David Ackley, who developed the two-dimensional CA-like "Moveable Feast
Machine" architecture for "Robust First Computing", touched on moving from 2D
to 3D in his retirement talk:

[https://youtu.be/YtzKgTxtVH8?t=3780](https://youtu.be/YtzKgTxtVH8?t=3780)

"Well 3D is the number one question. And my answer is, depending on what mood
I'm in, we need to crawl before we fly."

"Or I say, I need to actually preserve one dimension to build the thing and
fix it. Imagine if you had a three-dimensional computer, how you can actually
fix something in the middle of it? It's going to be a bit of a challenge."

"So fundamentally, I'm just keeping the third dimension in my back pocket, to
do other engineering. I think it would be relatively easy to imaging taking a
2D model like this, and having a finite number of layers of it, sort of a 2.1D
model, where there would be a little local communication up and down, and then
it was indefinitely scalable in two dimensions."

"And I think that might in fact be quite powerful. Beyond that you think about
things like what about wrap-around torus connectivity rooowaaah, non-euclidian
dwooraaah, aaah uuh, they say you can do that if you want, but you have to
respect indefinite scalability. Our world is 3D, and you can make little
tricks to make toruses embedded in a thing, but it has other consequences."
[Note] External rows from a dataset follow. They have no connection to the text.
-- pv_equiv track=rewrite | github.com/incnone/necrobot | clparse.py | pop_command_from_list
-- ===== SOURCE A (Python) =====
-- def pop_command_from_list(args, cmd_list):
--     arg_indicies_to_pop = []
--     list_to_return = []
--     found_command = False
--     for i, arg in enumerate(args):
--         if arg.startswith('-'): #this is a command
--             if found_command:
--                 break #for
--             else:
--                 command = arg.lstrip('-')
--                 if command in cmd_list:
--                     list_to_return.append(command)
--                     arg_indicies_to_pop.append(i)
--                     found_command = True
--         elif found_command:
--             arg_indicies_to_pop.append(i)
--             list_to_return.append(arg)
--
--     for i in reversed(arg_indicies_to_pop):
--         del args[i]
--
--     return list_to_return
-- ===== SOURCE B (Python) =====
-- def pop_command_from_list(args, cmd_list):
--     # Locate-then-slice: find the command's index, find where its args end, slice and delete.
--     cands = [(i, a) for i, a in enumerate(args) if a.startswith('-') and a.lstrip('-') in cmd_list]
--     if not cands:
--         return []
--     start, cmd_arg = cands[0]
--     stops = [j for j, a in enumerate(args) if j > start and a.startswith('-')]
--     end = stops[0] if stops else len(args)
--     result = [cmd_arg.lstrip('-')] + args[start + 1:end]
--     del args[start:end]
--     return result
-- ===== Notes on version B (the rewrite author's own statement) =====
-- stated objective: simpler
-- what changed: B replaces A's single flag-driven accumulating pass (found_command flag, index list, reversed deletions) with a locate-then-slice decomposition: compute the first command index and the first following '-' index, then take one slice for the result and one del for the mutation.
import Mathlib
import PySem

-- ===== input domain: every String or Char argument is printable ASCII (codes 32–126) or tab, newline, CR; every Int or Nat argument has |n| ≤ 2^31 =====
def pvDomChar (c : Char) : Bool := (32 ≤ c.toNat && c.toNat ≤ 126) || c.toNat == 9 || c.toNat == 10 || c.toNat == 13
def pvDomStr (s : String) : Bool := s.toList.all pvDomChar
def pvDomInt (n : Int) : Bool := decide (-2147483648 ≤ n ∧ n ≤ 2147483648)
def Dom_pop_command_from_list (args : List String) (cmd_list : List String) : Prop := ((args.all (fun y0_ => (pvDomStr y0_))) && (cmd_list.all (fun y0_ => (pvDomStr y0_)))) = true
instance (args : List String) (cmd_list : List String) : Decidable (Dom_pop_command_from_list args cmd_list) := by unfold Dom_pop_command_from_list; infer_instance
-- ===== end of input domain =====

-- B replaces A's flag-driven accumulating pass by a locate-then-slice decomposition (simpler);
-- both Pythons perform the same in-place deletion from args, and the theorems are about the RETURN value.

-- ===== PORT A =====

-- hand port of Python's s.lstrip('-'): drop the leading '-' characters (exact on all strings)
def pyLstripDash (s : String) : String := String.ofList (s.toList.dropWhile (fun c => c == '-'))

-- the for-loop of A: state = (arg_indicies_to_pop, list_to_return, found_command); 'break' = return ret
def popA_loop (cmd_list : List String) : List (Int × String) → List Int → List String → Bool → List String
  | [], _, ret, _ => ret
  | (i, arg) :: rest, idxs, ret, found =>
    if PySem.Str.startswith arg "-" then
      if found then ret
      else
        let command := pyLstripDash arg
        if cmd_list.contains command then
          popA_loop cmd_list rest (idxs ++ [i]) (ret ++ [command]) true
        else
          popA_loop cmd_list rest idxs ret found
    else if found then
      popA_loop cmd_list rest (idxs ++ [i]) (ret ++ [arg]) found
    else
      popA_loop cmd_list rest idxs ret found

-- the trailing 'for i in reversed(...): del args[i]' mutates args only; the return value is list_to_return
def pop_command_from_list (args : List String) (cmd_list : List String) : List String :=
  popA_loop cmd_list (PySem.List.enumerate args 0) [] [] false

-- ===== PORT B =====
def pop_command_from_list_alt (args : List String) (cmd_list : List String) : List String :=
  let cands := (PySem.List.enumerate args 0).filter
    (fun p => PySem.Str.startswith p.2 "-" && cmd_list.contains (pyLstripDash p.2))
  match cands with
  | [] => []
  | (start, cmd_arg) :: _ =>
    let stops := ((PySem.List.enumerate args 0).filter
      (fun p => decide (start < p.1) && PySem.Str.startswith p.2 "-")).map (·.1)
    let e := stops.headD (args.length : Int)
    pyLstripDash cmd_arg :: PySem.List.slice args (some (start + 1)) (some e)
    -- 'del args[start:end]' mutates args only

-- ===== PRECONDITION & SPEC =====
def Spec_pop_command_from_list (args : List String) (cmd_list : List String) (out : List String) : Prop := out = pop_command_from_list_alt args cmd_list
instance (args : List String) (cmd_list : List String) (out : List String) : Decidable (Spec_pop_command_from_list args cmd_list out) := by unfold Spec_pop_command_from_list; infer_instance

-- ===== CLAIM (what is proved, stated in full; the proofs are below) =====
def Claim_equal_pop_command_from_list : Prop := ∀ (args : List String) (cmd_list : List String), Dom_pop_command_from_list args cmd_list → Spec_pop_command_from_list args cmd_list (pop_command_from_list args cmd_list)

-- ===== LEMMAS AND PROOFS =====

-- A's loop once found_command is True: it collects args until the next '-' arg (a takeWhile)
theorem popA_loop_found (cmd_list : List String) :
    ∀ (l : List String) (s : Int) (idxs : List Int) (ret : List String),
    popA_loop cmd_list (PySem.List.enumerate l s) idxs ret true
      = ret ++ l.takeWhile (fun b => !PySem.Str.startswith b "-") := by
  intro l
  induction l with
  | nil => intro s idxs ret; simp [PySem.List.enumerate_nil, popA_loop]
  | cons a t ih =>
    intro s idxs ret
    rw [PySem.List.enumerate_cons]
    by_cases hP : PySem.Chars.startswith a.toList ['-']
    · simp [popA_loop, hP, List.takeWhile_cons]
    · simp only [popA_loop, PySem.Str.startswith_eq, hP, Bool.false_eq_true, ↓reduceIte,
        List.takeWhile_cons, Bool.not_false, if_pos]
      rw [ih]
      simp [hP]

-- A's loop before the command is found: it skips until the first recognised '-' command
theorem popA_loop_notfound (cmd_list : List String) :
    ∀ (l : List String) (s : Int) (idxs : List Int),
    popA_loop cmd_list (PySem.List.enumerate l s) idxs [] false
      = match l.dropWhile (fun x => !(PySem.Str.startswith x "-" && cmd_list.contains (pyLstripDash x))) with
        | [] => []
        | a :: rest => pyLstripDash a :: rest.takeWhile (fun b => !PySem.Str.startswith b "-") := by
  intro l
  induction l with
  | nil => intro s idxs; simp [PySem.List.enumerate_nil, popA_loop]
  | cons a t ih =>
    intro s idxs
    rw [PySem.List.enumerate_cons]
    by_cases hP : PySem.Chars.startswith a.toList ['-']
    · by_cases hC : cmd_list.contains (pyLstripDash a) = true
      · simp only [popA_loop, PySem.Str.startswith_eq, hP, hC, ↓reduceIte, List.dropWhile_cons,
          Bool.not_true, Bool.and_self]
        rw [popA_loop_found]
        simp [hP]
      · simp only [popA_loop, PySem.Str.startswith_eq, hP, hC, ↓reduceIte, Bool.false_eq_true,
          List.dropWhile_cons]
        rw [ih]
        simp [hP, hC]
    · simp only [popA_loop, PySem.Str.startswith_eq, hP, Bool.false_eq_true, ↓reduceIte,
        List.dropWhile_cons]
      rw [ih]
      simp [hP]

-- a filtered enumerate is empty iff no element satisfies the predicate (dropWhile form, empty case)
theorem filter_enum_nil (R : String → Bool) :
    ∀ (l : List String) (s : Int),
    l.dropWhile (fun x => !R x) = [] →
    (PySem.List.enumerate l s).filter (fun p => R p.2) = [] := by
  intro l
  induction l with
  | nil => intro s _; simp [PySem.List.enumerate_nil]
  | cons a t ih =>
    intro s h
    by_cases hR : R a = true
    · simp [List.dropWhile_cons, hR] at h
    · rw [List.dropWhile_cons] at h
      simp only [hR, Bool.not_false, if_pos] at h
      rw [PySem.List.enumerate_cons]
      simp only [List.filter_cons, hR]
      simpa using ih (s + 1) h

-- the head of a filtered enumerate: index = offset + length of the unmatched prefix
theorem filter_enum_head (R : String → Bool) :
    ∀ (l : List String) (s : Int) (a : String) (rest : List String),
    l.dropWhile (fun x => !R x) = a :: rest →
    ((PySem.List.enumerate l s).filter (fun p => R p.2)).head?
      = some (s + ((l.takeWhile (fun x => !R x)).length : Int), a) := by
  intro l
  induction l with
  | nil => intro s a rest h; simp at h
  | cons b t ih =>
    intro s a rest h
    rw [PySem.List.enumerate_cons]
    by_cases hR : R b
    · rw [List.dropWhile_cons] at h
      simp only [hR, Bool.not_true, Bool.false_eq_true, ↓reduceIte, List.cons.injEq] at h
      obtain ⟨rfl, rfl⟩ := h
      simp [List.filter_cons, hR, List.takeWhile_cons]
    · rw [List.dropWhile_cons] at h
      simp only [hR, Bool.not_false, if_pos] at h
      simp only [List.filter_cons, hR, Bool.false_eq_true, ↓reduceIte]
      rw [ih (s + 1) a rest h]
      simp [List.takeWhile_cons, hR]
      push_cast
      ring_nf

-- ===== VERDICT (by name: the statement is the Claim_ definition above) =====
theorem pop_command_from_list_spec : Claim_equal_pop_command_from_list := by
  intro args cmd_list _
  unfold Spec_pop_command_from_list pop_command_from_list pop_command_from_list_alt
  rw [popA_loop_notfound]
  cases hd : args.dropWhile (fun x => !(PySem.Str.startswith x "-" && cmd_list.contains (pyLstripDash x))) with
  | nil =>
    have hc := filter_enum_nil (fun x => PySem.Str.startswith x "-" && cmd_list.contains (pyLstripDash x)) args 0 hd
    simp only [] at hc
    simp only [hc]
  | cons a rest =>
    have hhead := filter_enum_head (fun x => PySem.Str.startswith x "-" && cmd_list.contains (pyLstripDash x)) args 0 a rest hd
    simp only [] at hhead
    -- name the length of the skipped prefix
    set n : Nat := (args.takeWhile (fun x => !(PySem.Str.startswith x "-" && cmd_list.contains (pyLstripDash x)))).length with hn
    -- the candidate list is nonempty, with head ((0 : Int) + n, a)
    cases hcs : (PySem.List.enumerate args 0).filter
        (fun p => PySem.Str.startswith p.2 "-" && cmd_list.contains (pyLstripDash p.2)) with
    | nil => rw [hcs] at hhead; simp at hhead
    | cons c tl =>
      rw [hcs] at hhead
      simp only [List.head?_cons, Option.some.injEq] at hhead
      subst hhead
      -- decompose args around the found command
      have hsplit : args = (args.takeWhile (fun x => !(PySem.Str.startswith x "-" && cmd_list.contains (pyLstripDash x)))) ++ a :: rest := by
        conv_lhs => rw [← List.takeWhile_append_dropWhile
          (p := fun x => !(PySem.Str.startswith x "-" && cmd_list.contains (pyLstripDash x))) (l := args)]
        rw [hd]
      have hdrop : args.drop (n + 1) = rest := by
        conv_lhs => rw [hsplit]
        rw [show (args.takeWhile (fun x => !(PySem.Str.startswith x "-" && cmd_list.contains (pyLstripDash x)))) ++ a :: rest
              = ((args.takeWhile (fun x => !(PySem.Str.startswith x "-" && cmd_list.contains (pyLstripDash x)))) ++ [a]) ++ rest by simp]
        rw [List.drop_left' (by
          rw [List.length_append, ← hn]
          simp)]
      have hlen : args.length = n + 1 + rest.length := by
        rw [hsplit, List.length_append, List.length_cons, ← hn]; omega
      -- characterise the 'stops' list: only indices past the command, where the tail starts with '-'
      have hstops :
          ((PySem.List.enumerate args 0).filter
            (fun p => decide ((0 : Int) + (n : Int) < p.1) && PySem.Str.startswith p.2 "-")).map (fun x => x.1)
          = ((PySem.List.enumerate rest ((0 : Int) + (n : Int) + 1)).filter
            (fun p => PySem.Str.startswith p.2 "-")).map (fun x => x.1) := by
        conv_lhs => rw [hsplit, PySem.List.enumerate_append]
        rw [List.filter_append, ← hn, PySem.List.enumerate_cons, List.filter_cons]
        have h1 : (PySem.List.enumerate
            (args.takeWhile (fun x => !(PySem.Str.startswith x "-" && cmd_list.contains (pyLstripDash x)))) 0).filter
            (fun p => decide ((0 : Int) + (n : Int) < p.1) && PySem.Str.startswith p.2 "-") = [] := by
          apply List.filter_eq_nil_iff.mpr
          intro p hp
          rw [PySem.List.mem_enumerate_iff] at hp
          obtain ⟨k, hk, rfl⟩ := hp
          rw [← hn] at hk
          simp
          exact fun h => absurd h (by omega)

        have h3 : (PySem.List.enumerate rest ((0 : Int) + (n : Int) + 1)).filter
            (fun p => decide ((0 : Int) + (n : Int) < p.1) && PySem.Str.startswith p.2 "-")
            = (PySem.List.enumerate rest ((0 : Int) + (n : Int) + 1)).filter
            (fun p => PySem.Str.startswith p.2 "-") := by
          apply List.filter_congr
          intro p hp
          rw [PySem.List.mem_enumerate_iff] at hp
          obtain ⟨k, hk, rfl⟩ := hp
          simp
          intro _
          omega
        rw [h1]
        simp only [List.nil_append]
        rw [show (decide ((0 : Int) + (n : Int) < (((0 : Int) + (n : Int), a)).1)
              && PySem.Str.startswith (((0 : Int) + (n : Int), a)).2 "-") = false from by simp]
        simp only [Bool.false_eq_true, ↓reduceIte]
        rw [h3]
      simp only [hcs]
      cases he : rest.dropWhile (fun b => !PySem.Str.startswith b "-") with
      | nil =>
        have h0 := filter_enum_nil (fun b => PySem.Str.startswith b "-") rest ((0 : Int) + (n : Int) + 1)
          (by simpa using he)
        simp only [] at h0
        have htw : rest.takeWhile (fun b => !PySem.Str.startswith b "-") = rest := by
          conv_rhs => rw [← List.takeWhile_append_dropWhile
            (p := fun b => !PySem.Str.startswith b "-") (l := rest), he]
          rw [List.append_nil]
        have hslice : PySem.List.slice args (some ((0 : Int) + (n : Int) + 1)) (some (args.length : Int)) = rest := by
          have e1 : (0 : Int) + (n : Int) + 1 = ((n + 1 : Nat) : Int) := by omega
          rw [e1, PySem.List.slice_natCast, hdrop, hlen]
          simp
        rw [hstops, h0]
        simp only [List.map_nil, List.headD_nil]
        rw [hslice, htw]
      | cons b rest2 =>
        have hh := filter_enum_head (fun b => PySem.Str.startswith b "-") rest ((0 : Int) + (n : Int) + 1) b rest2
          (by simpa using he)
        simp only [] at hh
        rw [hstops]
        cases hfs : (PySem.List.enumerate rest ((0 : Int) + (n : Int) + 1)).filter
            (fun p => PySem.Str.startswith p.2 "-") with
        | nil => rw [hfs] at hh; simp at hh
        | cons c2 tl2 =>
          rw [hfs] at hh
          simp only [List.head?_cons, Option.some.injEq] at hh
          subst hh
          simp only [List.map_cons, List.headD_cons]
          have hm : rest.takeWhile (fun b => !PySem.Str.startswith b "-")
              = rest.take ((rest.takeWhile (fun x => !PySem.Str.startswith x "-")).length) :=
            List.prefix_iff_eq_take.mp (List.takeWhile_prefix _)
          have hslice : PySem.List.slice args (some ((0 : Int) + (n : Int) + 1))
              (some ((0 : Int) + (n : Int) + 1 + ((rest.takeWhile (fun x => !PySem.Str.startswith x "-")).length : Int)))
              = rest.take ((rest.takeWhile (fun x => !PySem.Str.startswith x "-")).length) := by
            have e1 : (0 : Int) + (n : Int) + 1 = ((n + 1 : Nat) : Int) := by omega
            rw [e1, PySem.List.slice_natCast_add, hdrop]
          rw [hslice, ← hm]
Here's more stuff about the Moveable Feast Machine:

[https://news.ycombinator.com/item?id=15560845](https://news.ycombinator.com/item?id=15560845)

[https://news.ycombinator.com/item?id=14236973](https://news.ycombinator.com/item?id=14236973)

The most amazing mind blowing demo is Robust-first Computing: Distributed City
Generation:

[https://www.youtube.com/watch?v=XkSXERxucPc](https://www.youtube.com/watch?v=XkSXERxucPc)

And a paper about how that works:

[https://www.cs.unm.edu/~ackley/papers/paper_tsmall1_11_24.pd...](https://www.cs.unm.edu/~ackley/papers/paper_tsmall1_11_24.pd..).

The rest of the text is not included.